It’s a little difficult for me to even address the President’s speech. Perhaps ejmw put it best when he said, “This isn’t right. This isn’t even wrong.” Although Lambert also seems to have captured the essence of the moment in Versailles on the Potomac: It’s a dead parrot. It is a Monty Python moment:

Praline: It’s not pining, it’s passed on. This parrot is no more. It has ceased to be. It’s expired and gone to meet its maker. This is a late parrot. It’s a stiff. Bereft of life, it rests in peace. If you hadn’t nailed it to the perch, it would be pushing up the daisies. It’s rung down the curtain and joined the choir invisible. This is an ex-parrot.

We’re just waiting for some recognition of this fact.

Shopkeeper: Well, I’d better replace it then.

Indeed. But how will we replace it? And how far do we have to go?

Joe Galloway:

Leaving aside all the happy talk we heard this week about how much better the security picture is in Baghdad, the fact is that the escalation or surge has failed utterly.

Fred Hiatt:

First, the president failed to acknowledge that, according to the standards he himself established in January, the surge of U.S. troops into Iraq has been a failure —

Gail Collins:

But no amount of smoke could obscure the truth: Mr. Bush has no strategy to end his disastrous war and no strategy for containing the chaos he unleashed.

But, but, but…

What does it mean? The Emperor has no clothes. Okay, we all get that now. What are we going to do about it?

If we all know that the President’s ‘return on success’ is nothing but a dead parrot, do we have to go on pretending otherwise?

One of the more telling moments came last night on MSNBC. Immediately after the speech, Keith Olbermann, Chris Matthews, and a panel of guests couldn’t resist the temptation to eviscerate the President’s performance, mock it, and question his sanity. Joe Biden came on and gave a remarkable response. He basically said that he had no idea what the President was thinking…that he was deeply delusional and grossly dishonent. And then they brought on Mike Huckabee, who stuck to the talking points: the surge is working, we have to fight al-Qaeda in Iraq… The contrast was so jarring that it made Huckabee look ridiculous. He was trying to tell us that the parrot is alive, when it has clearly joined the choir invisible.

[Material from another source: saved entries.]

-- pv_equiv track=rewrite | github.com/Pandaemonium/CausalOctonionGraph | calc/test_rel_emergence.py | reachable_in_ticks
-- ===== SOURCE A (Python) =====
-- def reachable_in_ticks(adj, start, ticks):
--     """BFS: set of nodes reachable from start in at most ticks steps."""
--     visited = {start}
--     frontier = {start}
--     for _ in range(ticks):
--         next_frontier = set()
--         for node in frontier:
--             for nb in adj.get(node, []):
--                 if nb not in visited:
--                     next_frontier.add(nb)
--                     visited.add(nb)
--         frontier = next_frontier
--         if not frontier:
--             break
--     return visited
-- ===== SOURCE B (Python) =====
-- def reachable_in_ticks(adj, start, ticks):
--     """BFS with a single FIFO queue of (node, depth) pairs instead of layer sets."""
--     visited = {start}
--     queue = [(start, 0)]
--     i = 0
--     while i < len(queue):
--         node, d = queue[i]
--         i += 1
--         if d >= ticks:
--             continue
--         for nb in adj.get(node, []):
--             if nb not in visited:
--                 visited.add(nb)
--                 queue.append((nb, d + 1))
--     return visited
-- ===== Notes on version B (the rewrite author's own statement) =====
-- stated objective: alternative
-- what changed: Replaces the layer-synchronous frontier loop (rebuilding a new frontier set per tick and counting ticks with an outer for-loop) by a single FIFO queue of (node, depth) pairs drained in one while-loop, with the depth cutoff checked per node.
import Mathlib
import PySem

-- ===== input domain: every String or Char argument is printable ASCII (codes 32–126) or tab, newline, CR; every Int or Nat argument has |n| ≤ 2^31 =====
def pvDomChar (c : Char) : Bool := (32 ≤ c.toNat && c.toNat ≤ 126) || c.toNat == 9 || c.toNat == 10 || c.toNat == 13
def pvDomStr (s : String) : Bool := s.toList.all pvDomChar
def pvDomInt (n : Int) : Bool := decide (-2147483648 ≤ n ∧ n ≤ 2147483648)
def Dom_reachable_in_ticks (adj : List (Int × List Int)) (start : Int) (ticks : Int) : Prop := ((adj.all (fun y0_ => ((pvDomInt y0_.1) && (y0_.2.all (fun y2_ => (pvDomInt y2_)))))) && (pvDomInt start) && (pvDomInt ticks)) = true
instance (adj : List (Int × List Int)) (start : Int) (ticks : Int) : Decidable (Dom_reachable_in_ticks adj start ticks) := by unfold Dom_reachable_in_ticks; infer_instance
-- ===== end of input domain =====

-- B replaces A's layer-synchronous frontier loop by a single FIFO queue of (node, depth) pairs; same reachable set.


-- ===== PORT A =====
-- adj.get(node, []) (shared by both Pythons)
def pvGetNbrs (adj : List (Int × List Int)) (node : Int) : List Int :=
  PySem.Dict.getD (PySem.Dict.mk adj) node []

-- A's innermost statement: if nb not in visited: next_frontier.add(nb); visited.add(nb)
-- state = (next_frontier, visited)
def pvStepA (st : PySem.Set Int × PySem.Set Int) (nb : Int) : PySem.Set Int × PySem.Set Int :=
  if PySem.Set.contains st.2 nb then st
  else (PySem.Set.add st.1 nb, PySem.Set.add st.2 nb)

-- A's inner two loops of one tick: for node in frontier: for nb in adj.get(node, []): …
def pvLayerA (adj : List (Int × List Int)) (frontier : List Int)
    (st : PySem.Set Int × PySem.Set Int) : PySem.Set Int × PySem.Set Int :=
  frontier.foldl (fun st node => (pvGetNbrs adj node).foldl pvStepA st) st

-- A's 'for _ in range(ticks)' loop with the early 'break' on an empty frontier
def pvLoopA (adj : List (Int × List Int)) : Nat → PySem.Set Int → PySem.Set Int → PySem.Set Int
  | 0, _, visited => visited
  | t + 1, frontier, visited =>
    let st := pvLayerA adj frontier (PySem.Set.empty, visited)
    if st.1.isEmpty then st.2 else pvLoopA adj t st.1 st.2

def reachable_in_ticks (adj : List (Int × List Int)) (start : Int) (ticks : Int) : List Int :=
  pvLoopA adj ticks.toNat (PySem.Set.ofList [start]) (PySem.Set.ofList [start])

-- ===== PORT B =====
-- fuel bound for B's while-loop: 1 + Σ |adjacency value lists| ≥ total number of queue pops
-- (a totality guard only; the proofs show it is never exhausted)
def pvFuelB (adj : List (Int × List Int)) : Nat :=
  1 + adj.foldl (fun a p => a + p.2.length) 0

-- B's innermost statement: if nb not in visited: visited.add(nb); queue.append((nb, d + 1))
-- state = (visited, pending queue)
def pvStepB (e : Int) (st : PySem.Set Int × List (Int × Int)) (nb : Int) :
    PySem.Set Int × List (Int × Int) :=
  if PySem.Set.contains st.1 nb then st
  else (PySem.Set.add st.1 nb, st.2 ++ [(nb, e)])

-- B's while-loop: pop (node, d); skip if d >= ticks; else scan neighbours, appending fresh ones
def pvLoopB (adj : List (Int × List Int)) (ticks : Int) :
    Nat → List (Int × Int) → PySem.Set Int → PySem.Set Int
  | _, [], visited => visited
  | 0, _, visited => visited
  | fuel + 1, (node, d) :: rest, visited =>
    if ticks ≤ d then pvLoopB adj ticks fuel rest visited
    else
      let st := (pvGetNbrs adj node).foldl (pvStepB (d + 1)) (visited, rest)
      pvLoopB adj ticks fuel st.2 st.1

def reachable_in_ticks_alt (adj : List (Int × List Int)) (start : Int) (ticks : Int) : List Int :=
  pvLoopB adj ticks (pvFuelB adj) [(start, 0)] (PySem.Set.ofList [start])

-- ===== PRECONDITION & SPEC =====
def Spec_reachable_in_ticks (adj : List (Int × List Int)) (start : Int) (ticks : Int) (out : List Int) : Prop := out = reachable_in_ticks_alt adj start ticks
instance (adj : List (Int × List Int)) (start : Int) (ticks : Int) (out : List Int) : Decidable (Spec_reachable_in_ticks adj start ticks out) := by unfold Spec_reachable_in_ticks; infer_instance

-- ===== CLAIM (what is proved, stated in full; the proofs are below) =====
def Claim_equal_reachable_in_ticks : Prop := ∀ (adj : List (Int × List Int)) (start : Int) (ticks : Int), Dom_reachable_in_ticks adj start ticks → Spec_reachable_in_ticks adj start ticks (reachable_in_ticks adj start ticks)

-- ===== LEMMAS AND PROOFS =====

-- all neighbour entries of adj (with multiplicity)
def pvAllNbrs (adj : List (Int × List Int)) : List Int := adj.flatMap (fun p => p.2)

lemma pvFuel_sum (adj : List (Int × List Int)) :
    ∀ acc : Nat, adj.foldl (fun a p => a + p.2.length) acc = acc + (pvAllNbrs adj).length := by
  induction adj with
  | nil => intro acc; simp [pvAllNbrs]
  | cons p adj ih =>
      intro acc
      simp only [List.foldl_cons, pvAllNbrs, List.flatMap_cons, List.length_append, ih]
      omega

lemma pvGetNbrs_subset (adj : List (Int × List Int)) (node : Int) :
    ∀ x ∈ pvGetNbrs adj node, x ∈ pvAllNbrs adj := by
  induction adj with
  | nil => intro x hx; simp [pvGetNbrs, PySem.Dict.getD, PySem.Dict.get?] at hx
  | cons p adj ih =>
      obtain ⟨k, vs⟩ := p
      intro x hx
      simp only [pvGetNbrs, PySem.Dict.getD, PySem.Dict.get?_mk_cons] at hx ih
      simp only [pvAllNbrs, List.flatMap_cons, List.mem_append]
      by_cases h : k == node
      · rw [if_pos h] at hx; exact Or.inl (by simpa using hx)
      · rw [if_neg h] at hx
        exact Or.inr (by simpa [pvAllNbrs] using ih x hx)

lemma pvStepA_of_mem (st : PySem.Set Int × PySem.Set Int) (nb : Int) (h : nb ∈ st.2) :
    pvStepA st nb = st := by
  unfold pvStepA; rw [if_pos ((PySem.Set.contains_iff st.2 nb).mpr h)]

lemma pvStepA_of_not_mem (st : PySem.Set Int × PySem.Set Int) (nb : Int) (h : nb ∉ st.2) :
    pvStepA st nb = (PySem.Set.add st.1 nb, PySem.Set.add st.2 nb) := by
  unfold pvStepA
  rw [if_neg (fun hc => h ((PySem.Set.contains_iff st.2 nb).mp hc))]

lemma pvStepB_of_mem (e : Int) (st : PySem.Set Int × List (Int × Int)) (nb : Int)
    (h : nb ∈ st.1) : pvStepB e st nb = st := by
  unfold pvStepB; rw [if_pos ((PySem.Set.contains_iff st.1 nb).mpr h)]

lemma pvStepB_of_not_mem (e : Int) (st : PySem.Set Int × List (Int × Int)) (nb : Int)
    (h : nb ∉ st.1) : pvStepB e st nb = (PySem.Set.add st.1 nb, st.2 ++ [(nb, e)]) := by
  unfold pvStepB
  rw [if_neg (fun hc => h ((PySem.Set.contains_iff st.1 nb).mp hc))]

-- ONE popped node's neighbour scan: B's fold mirrors A's fold, fresh nodes are appended to the queue
lemma pvNbrFold (e : Int) (nbs : List Int) :
    ∀ (nf v : PySem.Set Int) (q : List (Int × Int)),
    (∀ x ∈ nf, x ∈ v) →
    (nbs.foldl (pvStepB e) (v, q ++ nf.map (fun x => (x, e)))
      = ((nbs.foldl pvStepA (nf, v)).2,
         q ++ (nbs.foldl pvStepA (nf, v)).1.map (fun x => (x, e))))
    ∧ (∀ x ∈ (nbs.foldl pvStepA (nf, v)).1, x ∈ (nbs.foldl pvStepA (nf, v)).2)
    ∧ ((nbs.foldl pvStepA (nf, v)).1.length + v.length
        = nf.length + (nbs.foldl pvStepA (nf, v)).2.length)
    ∧ (∀ x ∈ (nbs.foldl pvStepA (nf, v)).2, x ∈ v ∨ x ∈ nbs)
    ∧ (v.Nodup → (nbs.foldl pvStepA (nf, v)).2.Nodup) := by
  induction nbs with
  | nil =>
      intro nf v q hsub
      exact ⟨rfl, hsub, rfl, fun x hx => Or.inl hx, fun h => h⟩
  | cons nb nbs ih =>
      intro nf v q hsub
      simp only [List.foldl_cons]
      by_cases hmem : nb ∈ v
      · rw [pvStepB_of_mem (e) (v, q ++ nf.map (fun x => (x, e))) nb hmem,
            pvStepA_of_mem (nf, v) nb hmem]
        obtain ⟨e1, e2, e3, e4, e5⟩ := ih nf v q hsub
        exact ⟨e1, e2, e3, fun x hx => (e4 x hx).imp id (List.mem_cons_of_mem _), e5⟩
      · have hnf : nb ∉ nf := fun h => hmem (hsub nb h)
        rw [pvStepB_of_not_mem (e) (v, q ++ nf.map (fun x => (x, e))) nb hmem,
            pvStepA_of_not_mem (nf, v) nb hmem]
        dsimp only
        have hadds : PySem.Set.add nf nb = nf ++ [nb] := PySem.Set.add_of_not_mem hnf
        have haddv : PySem.Set.add v nb = v ++ [nb] := PySem.Set.add_of_not_mem hmem
        have hsub' : ∀ x ∈ PySem.Set.add nf nb, x ∈ PySem.Set.add v nb := by
          intro x hx
          rcases (PySem.Set.mem_add nf nb x).mp hx with h | h
          · exact (PySem.Set.mem_add v nb x).mpr (Or.inl (hsub x h))
          · exact (PySem.Set.mem_add v nb x).mpr (Or.inr h)
        obtain ⟨heq, h1, h2, h3, h4⟩ := ih (PySem.Set.add nf nb) (PySem.Set.add v nb) q hsub'
        have hq : (q ++ nf.map (fun x => (x, e))) ++ [(nb, e)]
            = q ++ (PySem.Set.add nf nb).map (fun x => (x, e)) := by
          rw [hadds]; simp
        have l1 : (PySem.Set.add nf nb).length = nf.length + 1 := by
          rw [hadds]; simp
        have l2 : (PySem.Set.add v nb).length = v.length + 1 := by
          rw [haddv]; simp
        refine ⟨?_, h1, ?_, ?_, ?_⟩
        · rw [hq]; exact heq
        · omega
        · intro x hx
          rcases h3 x hx with h | h
          · rcases (PySem.Set.mem_add v nb x).mp h with h | h
            · exact Or.inl h
            · subst h; exact Or.inr List.mem_cons_self
          · exact Or.inr (List.mem_cons_of_mem _ h)
        · intro hnd
          apply h4
          rw [haddv]
          exact List.Nodup.append hnd (List.nodup_singleton nb) (by simpa using hmem)
-- pv_equiv track=rewrite | github.com/KateLy1/RK2 | sem1_task3.py | feedAnimals1
-- ===== SOURCE A (Python) =====
-- def feedAnimals1(animals, food):
--     if len(animals) == 0 or len(food) == 0:
--         return 0
--     count = 0
--     feed_an = []
--     eaten = []
--     i = 0
--     while i < (len(food)):
--         j = 0
--         while j < (len(animals)):
--             if food[i] >= animals[j] and i not in eaten and j not in feed_an:
--                 count += 1
--                 feed_an.append(j)
--                 eaten.append(i)
--             j += 1
--         i += 1
--     return count
-- ===== SOURCE B (Python) =====
-- # Segment tree (min over still-hungry animals) answering leftmost animal with
-- # appetite <= food in O(log A) per food, instead of A's repeated full scans.
--
-- def _minopt(x, y):
--     if x is None:
--         return y
--     if y is None:
--         return x
--     return x if x <= y else y
--
--
-- def _build(animals, lo, hi):
--     # tree node = [min_of_available_leaves_or_None, left, right]; leaf has children None
--     if hi - lo == 1:
--         return [animals[lo], None, None]
--     mid = (lo + hi) // 2
--     l = _build(animals, lo, mid)
--     r = _build(animals, mid, hi)
--     return [_minopt(l[0], r[0]), l, r]
--
--
-- def _take(node, f):
--     # consume the leftmost available leaf with value <= f; True if one was consumed
--     if node[0] is None or node[0] > f:
--         return False
--     if node[1] is None:
--         node[0] = None
--         return True
--     if not _take(node[1], f):
--         _take(node[2], f)
--     node[0] = _minopt(node[1][0], node[2][0])
--     return True
--
--
-- def feedAnimals1(animals, food):
--     if not animals or not food:
--         return 0
--     tree = _build(animals, 0, len(animals))
--     count = 0
--     for f in food:
--         if _take(tree, f):
--             count += 1
--     return count
-- ===== Notes on version B (the rewrite author's own statement) =====
-- stated objective: faster
-- what changed: Replaces A's nested full rescans (with linear membership tests in the eaten/fed index lists) by a min-segment tree over animal indices: each food does one O(log A) leftmost-available-animal-with-appetite<=food query and marks that leaf consumed.
import Mathlib
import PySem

The failure of the President’s September marketing scheme is total. The product has flopped. In fact, it should be recalled like so-much Chinese wheat gluten.

And, yet…

“We don’t have the votes.”

John McCain is traveling around the country in a bus. In 2000, this was the Straight-Talk Express. Today it just says ‘No Surrender’. I wonder if Bruce Springsteen is destined to unwillingly serve a Republican presidential candidate’s race in every election cycle. What does ‘No Surrender’ even mean? Are we preparing to hand over the keys to the White House to some foreign power? Who the hell are we going to surrender to? Iraq?

This is the furthest thing from Straight Talk. What a road we have traveled.

Fred Kaplan:

President Bush’s TV address tonight was the worst speech he’s ever given on the war in Iraq, and that’s saying a lot. Every premise, every proposal, nearly every substantive point was sheer fiction. The only question is whether he was being deceptive or delusional.

Why parse something so uniformly dishonest? Better to just bang this dead parrot against a counter. There’s really no need to dig down and critique the speech on a point by point basis. It was total crap, from beginning to end. And the country can’t function if its executive is uniformly booed off the stage. Bush really needs to go. That’s the lesson of last night’s speech. But in the Versailles by the Potomac we live in, it’s far more likely that the President will just get his money and his way.

It’s time for the Democrats to get serious. Their political position has never been stronger, and it is unlikely to ever get as strong as it is at this moment. It’s time to get shrill…and do something drastic.